MATERIAL FOR THE TASK:

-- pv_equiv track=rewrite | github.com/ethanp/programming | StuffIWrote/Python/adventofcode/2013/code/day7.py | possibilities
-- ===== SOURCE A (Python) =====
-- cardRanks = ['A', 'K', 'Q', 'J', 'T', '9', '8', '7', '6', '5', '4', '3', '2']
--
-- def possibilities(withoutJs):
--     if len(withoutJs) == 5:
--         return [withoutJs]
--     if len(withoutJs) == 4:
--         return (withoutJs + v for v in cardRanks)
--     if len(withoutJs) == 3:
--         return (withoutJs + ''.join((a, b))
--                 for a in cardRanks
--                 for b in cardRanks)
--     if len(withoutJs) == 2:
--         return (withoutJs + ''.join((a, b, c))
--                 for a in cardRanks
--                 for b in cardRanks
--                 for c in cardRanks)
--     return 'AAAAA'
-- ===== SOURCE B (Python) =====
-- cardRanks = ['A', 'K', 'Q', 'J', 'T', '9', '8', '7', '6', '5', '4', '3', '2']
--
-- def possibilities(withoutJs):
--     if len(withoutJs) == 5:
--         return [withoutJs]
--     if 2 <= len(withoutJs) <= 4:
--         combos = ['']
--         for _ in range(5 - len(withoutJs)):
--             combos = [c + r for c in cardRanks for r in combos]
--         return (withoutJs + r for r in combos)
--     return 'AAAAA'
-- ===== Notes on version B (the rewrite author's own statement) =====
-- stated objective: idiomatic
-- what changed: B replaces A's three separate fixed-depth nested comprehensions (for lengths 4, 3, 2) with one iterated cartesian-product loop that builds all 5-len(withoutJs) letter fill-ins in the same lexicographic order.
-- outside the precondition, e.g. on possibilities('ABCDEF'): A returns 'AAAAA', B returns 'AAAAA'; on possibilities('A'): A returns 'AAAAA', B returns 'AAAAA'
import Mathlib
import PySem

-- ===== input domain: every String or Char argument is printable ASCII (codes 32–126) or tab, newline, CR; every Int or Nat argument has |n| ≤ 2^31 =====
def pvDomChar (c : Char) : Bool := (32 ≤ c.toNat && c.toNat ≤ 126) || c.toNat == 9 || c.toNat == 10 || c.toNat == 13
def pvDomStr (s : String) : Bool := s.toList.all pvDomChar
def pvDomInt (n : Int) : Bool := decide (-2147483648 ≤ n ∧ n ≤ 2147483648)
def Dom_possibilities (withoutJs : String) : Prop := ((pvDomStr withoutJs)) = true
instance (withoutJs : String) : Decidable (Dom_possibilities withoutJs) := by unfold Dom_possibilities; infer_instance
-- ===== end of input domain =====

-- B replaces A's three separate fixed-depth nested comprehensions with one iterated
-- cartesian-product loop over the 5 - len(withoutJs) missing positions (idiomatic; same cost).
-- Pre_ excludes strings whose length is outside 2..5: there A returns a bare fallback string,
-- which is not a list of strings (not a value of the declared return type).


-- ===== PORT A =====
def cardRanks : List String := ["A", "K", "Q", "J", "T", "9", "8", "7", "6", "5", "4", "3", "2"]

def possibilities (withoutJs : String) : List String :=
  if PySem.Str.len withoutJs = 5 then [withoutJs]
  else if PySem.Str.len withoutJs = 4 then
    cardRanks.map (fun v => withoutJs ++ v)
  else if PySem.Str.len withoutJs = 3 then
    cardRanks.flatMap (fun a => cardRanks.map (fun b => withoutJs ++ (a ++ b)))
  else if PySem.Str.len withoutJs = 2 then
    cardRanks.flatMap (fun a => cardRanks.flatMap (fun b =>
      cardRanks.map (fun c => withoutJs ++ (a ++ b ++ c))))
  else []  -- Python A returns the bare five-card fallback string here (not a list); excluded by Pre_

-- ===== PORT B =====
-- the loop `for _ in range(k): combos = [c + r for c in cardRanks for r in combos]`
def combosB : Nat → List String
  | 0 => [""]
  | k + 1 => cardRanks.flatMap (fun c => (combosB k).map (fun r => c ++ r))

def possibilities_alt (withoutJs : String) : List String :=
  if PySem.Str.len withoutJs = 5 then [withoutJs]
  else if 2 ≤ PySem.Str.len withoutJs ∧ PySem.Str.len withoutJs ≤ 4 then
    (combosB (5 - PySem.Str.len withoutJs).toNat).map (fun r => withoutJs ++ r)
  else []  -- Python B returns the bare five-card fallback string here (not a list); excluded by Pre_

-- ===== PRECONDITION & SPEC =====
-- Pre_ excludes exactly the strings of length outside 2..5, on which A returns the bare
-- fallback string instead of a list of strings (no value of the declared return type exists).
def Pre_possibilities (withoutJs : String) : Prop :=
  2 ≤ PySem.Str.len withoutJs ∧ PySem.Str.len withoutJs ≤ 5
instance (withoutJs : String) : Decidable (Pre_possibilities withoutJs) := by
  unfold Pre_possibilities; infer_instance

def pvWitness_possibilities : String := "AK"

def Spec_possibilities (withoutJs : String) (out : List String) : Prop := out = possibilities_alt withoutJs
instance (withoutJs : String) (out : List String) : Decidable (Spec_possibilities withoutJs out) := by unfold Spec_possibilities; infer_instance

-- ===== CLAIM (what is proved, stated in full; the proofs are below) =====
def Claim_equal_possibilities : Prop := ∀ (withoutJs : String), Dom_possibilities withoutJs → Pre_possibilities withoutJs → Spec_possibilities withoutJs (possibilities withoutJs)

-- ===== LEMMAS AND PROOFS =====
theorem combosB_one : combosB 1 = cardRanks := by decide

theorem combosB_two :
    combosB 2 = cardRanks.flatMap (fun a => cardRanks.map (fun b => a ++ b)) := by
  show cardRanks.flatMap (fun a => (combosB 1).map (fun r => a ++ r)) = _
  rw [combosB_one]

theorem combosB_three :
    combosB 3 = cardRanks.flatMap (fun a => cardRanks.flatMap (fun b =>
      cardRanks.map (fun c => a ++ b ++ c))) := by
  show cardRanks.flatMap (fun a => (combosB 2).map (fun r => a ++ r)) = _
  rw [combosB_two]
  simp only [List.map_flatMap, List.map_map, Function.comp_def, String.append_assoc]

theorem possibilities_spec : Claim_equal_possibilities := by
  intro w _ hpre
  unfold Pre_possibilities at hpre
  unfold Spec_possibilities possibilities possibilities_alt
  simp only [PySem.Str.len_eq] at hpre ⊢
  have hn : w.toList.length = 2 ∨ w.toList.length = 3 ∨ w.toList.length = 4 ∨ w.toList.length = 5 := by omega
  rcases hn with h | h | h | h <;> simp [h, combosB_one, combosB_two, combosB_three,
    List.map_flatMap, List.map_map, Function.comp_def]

--

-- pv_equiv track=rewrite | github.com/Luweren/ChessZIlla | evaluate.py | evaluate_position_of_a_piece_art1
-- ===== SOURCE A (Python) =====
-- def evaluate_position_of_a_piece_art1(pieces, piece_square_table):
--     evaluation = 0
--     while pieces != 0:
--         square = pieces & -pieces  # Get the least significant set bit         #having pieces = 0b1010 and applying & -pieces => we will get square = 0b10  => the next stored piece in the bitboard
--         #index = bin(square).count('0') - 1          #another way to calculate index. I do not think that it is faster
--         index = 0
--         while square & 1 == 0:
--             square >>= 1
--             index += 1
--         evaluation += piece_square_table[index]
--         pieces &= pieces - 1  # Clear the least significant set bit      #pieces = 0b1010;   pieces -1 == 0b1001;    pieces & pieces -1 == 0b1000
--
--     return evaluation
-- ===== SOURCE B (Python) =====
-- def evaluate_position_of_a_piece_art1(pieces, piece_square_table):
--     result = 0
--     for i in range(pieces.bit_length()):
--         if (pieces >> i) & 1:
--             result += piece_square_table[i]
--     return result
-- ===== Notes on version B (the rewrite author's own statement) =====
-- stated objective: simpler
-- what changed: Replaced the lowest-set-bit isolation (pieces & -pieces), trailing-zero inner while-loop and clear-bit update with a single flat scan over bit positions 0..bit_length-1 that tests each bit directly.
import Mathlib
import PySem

ACTION ITEM:
Among the records above, find the lines where the word "five" appears and copy them.

OUTPUT:
  else []  -- Python A returns the bare five-card fallback string here (not a list); excluded by Pre_
  else []  -- Python B returns the bare five-card fallback string here (not a list); excluded by Pre_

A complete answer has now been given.